Not everyone, of course, is enchanted by Jagger’s business smarts. There are those who see the Stones’ transformation into a brand as an affront to the very spirit of rock ’n’ roll, a betrayal of the lawless, piratical impulse that once made them great. Such romantics are inclined to question whether a song like “Street Fighting Man”(“Hey! Said my name is called disturbance/I’ll shout and scream, I’ll kill the king, I’ll rail at all his servants”) can still be plausibly sung by an elderly knight who does sponsorship and licensing deals with Microsoft and Sprint. “There is at the heart of this music,” wrote the great Stones chronicler Stanley Booth in 1984, “a deep strain of mysterious insurrection and the music dies without it.”

It is not clear, though, that Jagger was ever that serious about insurrection. Others may have seen the Stones’ music as a sacred repository of anti-establishment values, but for his part, Jagger has always seemed much more interested in rock ’n’ roll as theater, as performance — as show business. He didn’t actually mean it about killing the king, any more than he meant it about being born in a crossfire hurricane. Which is perhaps why he has never evidenced much against about being cast as a sellout: you cannot expect a man to feel guilty about reneging on principles to which he was never committed in the first place.

Nonetheless, the idea of Jagger having sold out some crucial part of his former self remains a widespread and potent one. And, oddly enough, one of its most effective promoters has been Jagger’s bandmate Keith Richards, who, for decades now, has been publicly grumbling about Jagger’s conceit, bossiness, social climbing and so on. Until recently, his criticisms were understood to be consistent with an odd, fractious but fundamentally sound friendship. “Keith and Mick are, in many ways, 180 degrees opposite of each other,” says Don Was, who produced the last three Stones albums. “Part of the charm of the band has always been the tension between them. The rubber band gets pulled real taut sometimes. On the other hand, there’s this genuine bond and commonality.
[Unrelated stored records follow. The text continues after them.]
-- pv_equiv track=rewrite | github.com/g0faq/PyPy | 945.py | F
-- ===== SOURCE A (Python) =====
-- def F(n, m):
--     if m == 8:
--         return 1
--     sp = [[0] * 8 for i in range(8)]
--     sp[9 - m - 1][n - 1] = 1
--     for i in range(8 - m, 0, -1):
--         for j in range(8):
--             if sp[i][j] != 0:
--                 if j != 0:
--                     sp[i - 1][j - 1] += sp[i][j]
--                 if j != 7:
--                     sp[i - 1][j + 1] += sp[i][j]
--     return sum(sp[0])
-- ===== SOURCE B (Python) =====
-- def F(n, m):
--     if m == 8:
--         return 1
--
--     def paths(row, col):
--         if row == 0:
--             return 1
--         total = 0
--         if col > 0:
--             total += paths(row - 1, col - 1)
--         if col < 7:
--             total += paths(row - 1, col + 1)
--         return total
--
--     return paths(8 - m, n - 1)
-- ===== Notes on version B (the rewrite author's own statement) =====
-- stated objective: simpler
-- what changed: Replaces the explicit 8x8 table sweep (allocate grid, seed a cell, propagate row by row, sum row 0) with a direct top-down recursion paths(row,col) over the two diagonal moves.
-- outside the precondition, e.g. on F(0, 3): A returns 10, B returns 6; on F(1, 9): A returns 0, B does not finish within the time limit; on F(3, 16): A returns 1, B does not finish within the time limit
import Mathlib
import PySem

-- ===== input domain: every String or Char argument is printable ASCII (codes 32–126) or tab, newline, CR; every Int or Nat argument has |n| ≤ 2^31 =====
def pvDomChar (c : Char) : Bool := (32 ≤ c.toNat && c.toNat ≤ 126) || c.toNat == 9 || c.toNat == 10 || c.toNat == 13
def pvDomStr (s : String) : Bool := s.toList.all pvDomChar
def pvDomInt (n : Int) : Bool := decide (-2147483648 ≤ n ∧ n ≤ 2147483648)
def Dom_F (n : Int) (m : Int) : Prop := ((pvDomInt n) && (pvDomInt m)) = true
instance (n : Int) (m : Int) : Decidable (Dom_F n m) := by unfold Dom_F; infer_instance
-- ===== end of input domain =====

-- B replaces A's explicit 8x8 table sweep with a direct top-down recursion over the
-- two diagonal moves (objective: simpler).

-- ===== PORT A =====
-- sp[i][j]  (Python indexing, default only taken outside Pre_)
def pvGet2 (g : List (List Int)) (i j : Int) : Int :=
  PySem.List.pyGetD (PySem.List.pyGetD g i []) j 0

-- sp[i][j] += v  (total form of Python's item assignment; exact under Pre_)
def pvAdd2 (g : List (List Int)) (i j v : Int) : List (List Int) :=
  PySem.List.pySetD g i
    (PySem.List.pySetD (PySem.List.pyGetD g i []) j
      (PySem.List.pyGetD (PySem.List.pyGetD g i []) j 0 + v))

def F (n : Int) (m : Int) : Int :=
  if m = 8 then 1
  else
    let sp := List.replicate 8 (List.replicate 8 (0 : Int))
    let sp := PySem.List.pySetD sp (9 - m - 1)
      (PySem.List.pySetD (PySem.List.pyGetD sp (9 - m - 1) []) (n - 1) 1)
    let sp := (PySem.List.pyRange (8 - m) 0 (-1)).foldl (fun sp i =>
      (PySem.List.pyRange 0 8 1).foldl (fun sp j =>
        let v := pvGet2 sp i j
        if v ≠ 0 then
          let sp := if j ≠ 0 then pvAdd2 sp (i - 1) (j - 1) v else sp
          if j ≠ 7 then pvAdd2 sp (i - 1) (j + 1) v else sp
        else sp) sp) sp
    (PySem.List.pyGetD sp 0 []).foldl (· + ·) 0

-- ===== PORT B =====
-- Source B's recursive helper; the Nat row is only a termination measure (inside Pre_F,
-- 8 - m ≥ 1, so (8 - m).toNat is exactly the Python row).
def pvPaths : Nat → Int → Int
  | 0, _ => 1
  | r + 1, col =>
    (if col > 0 then pvPaths r (col - 1) else 0) +
    (if col < 7 then pvPaths r (col + 1) else 0)

def F_alt (n : Int) (m : Int) : Int :=
  if m = 8 then 1 else pvPaths (8 - m).toNat (n - 1)

-- ===== PRECONDITION & SPEC =====
-- Pre_ excludes off-board starts (m outside 1..8 or, for m ≠ 8, n outside 1..8): there A
-- either raises IndexError or returns an accidental value of its negative-index wraparound
-- (seed placed on a wrapped row/column), a corner no caller would specify; B's recursion
-- does its own natural thing (or does not terminate) there.
def Pre_F (n : Int) (m : Int) : Prop :=
  m = 8 ∨ (1 ≤ m ∧ m ≤ 7 ∧ 1 ≤ n ∧ n ≤ 8)
instance (n : Int) (m : Int) : Decidable (Pre_F n m) := by unfold Pre_F; infer_instance

def pvWitness_F : Int × Int := (1, 1)

def Spec_F (n : Int) (m : Int) (out : Int) : Prop := out = F_alt n m
instance (n : Int) (m : Int) (out : Int) : Decidable (Spec_F n m out) := by
  unfold Spec_F; infer_instance

-- ===== CLAIM (what is proved, stated in full; the proofs are below) =====
def Claim_equal_F : Prop := ∀ (n : Int) (m : Int), Dom_F n m → Pre_F n m → Spec_F n m (F n m)

-- ===== LEMMAS AND PROOFS =====

-- ===== VERDICT (by name: the statement is the Claim_ definition above) =====
set_option maxRecDepth 100000 in
theorem F_spec : Claim_equal_F := by
  intro n m _ hpre
  unfold Spec_F
  rcases hpre with h8 | ⟨hm1, hm7, hn1, hn8⟩
  · subst h8; rfl
  · interval_cases m <;> interval_cases n <;> decide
And in the end, I think, they both understand that together, they are much bigger than the sum of their parts.” Earlier this year, however, when Richards released his autobiography, “Life,” the hostility reached unprecedented heights. The book attacks Jagger on any number of fronts, from the quality of his voice to the size of his member (a “tiny todger”), but the gist of Richards’s message is that while he has has stayed true to his free-wheeling, subversive roots, Jagger has become increasingly pretentious and power-mad, an uptight, scheming Apollo to Richards’s reckless, groovy Dionysus: “Sometimes I think: ‘I miss my friend,’ ” he writes. “I wonder: ‘where did he go?’ ”

Marianne Faithfull once claimed that of all Jagger’s relationships, the one with Richards was “the only one that really means anything to him.” But whatever hurt he feels at being so elaborately and publicly dissed by his old pal, he has kept to himself. In the past, he has responded to Richards’s gibes with a contained and rather stately snideness. (When Richards took him to task for accepting the “paltry honor” of a knighthood, he shrugged and suggested that Richards was suffering from jealousy and acting like a child: “It’s like being given an ice cream — one gets one and they all want one.”) His comeback to the latest attacks aims for a similarly frosty dignity. “Personally,” he says, closing his eyes and pressing his hand to his chest, “I think it’s really quite tedious raking over the past. Mostly, people only do it for the money.”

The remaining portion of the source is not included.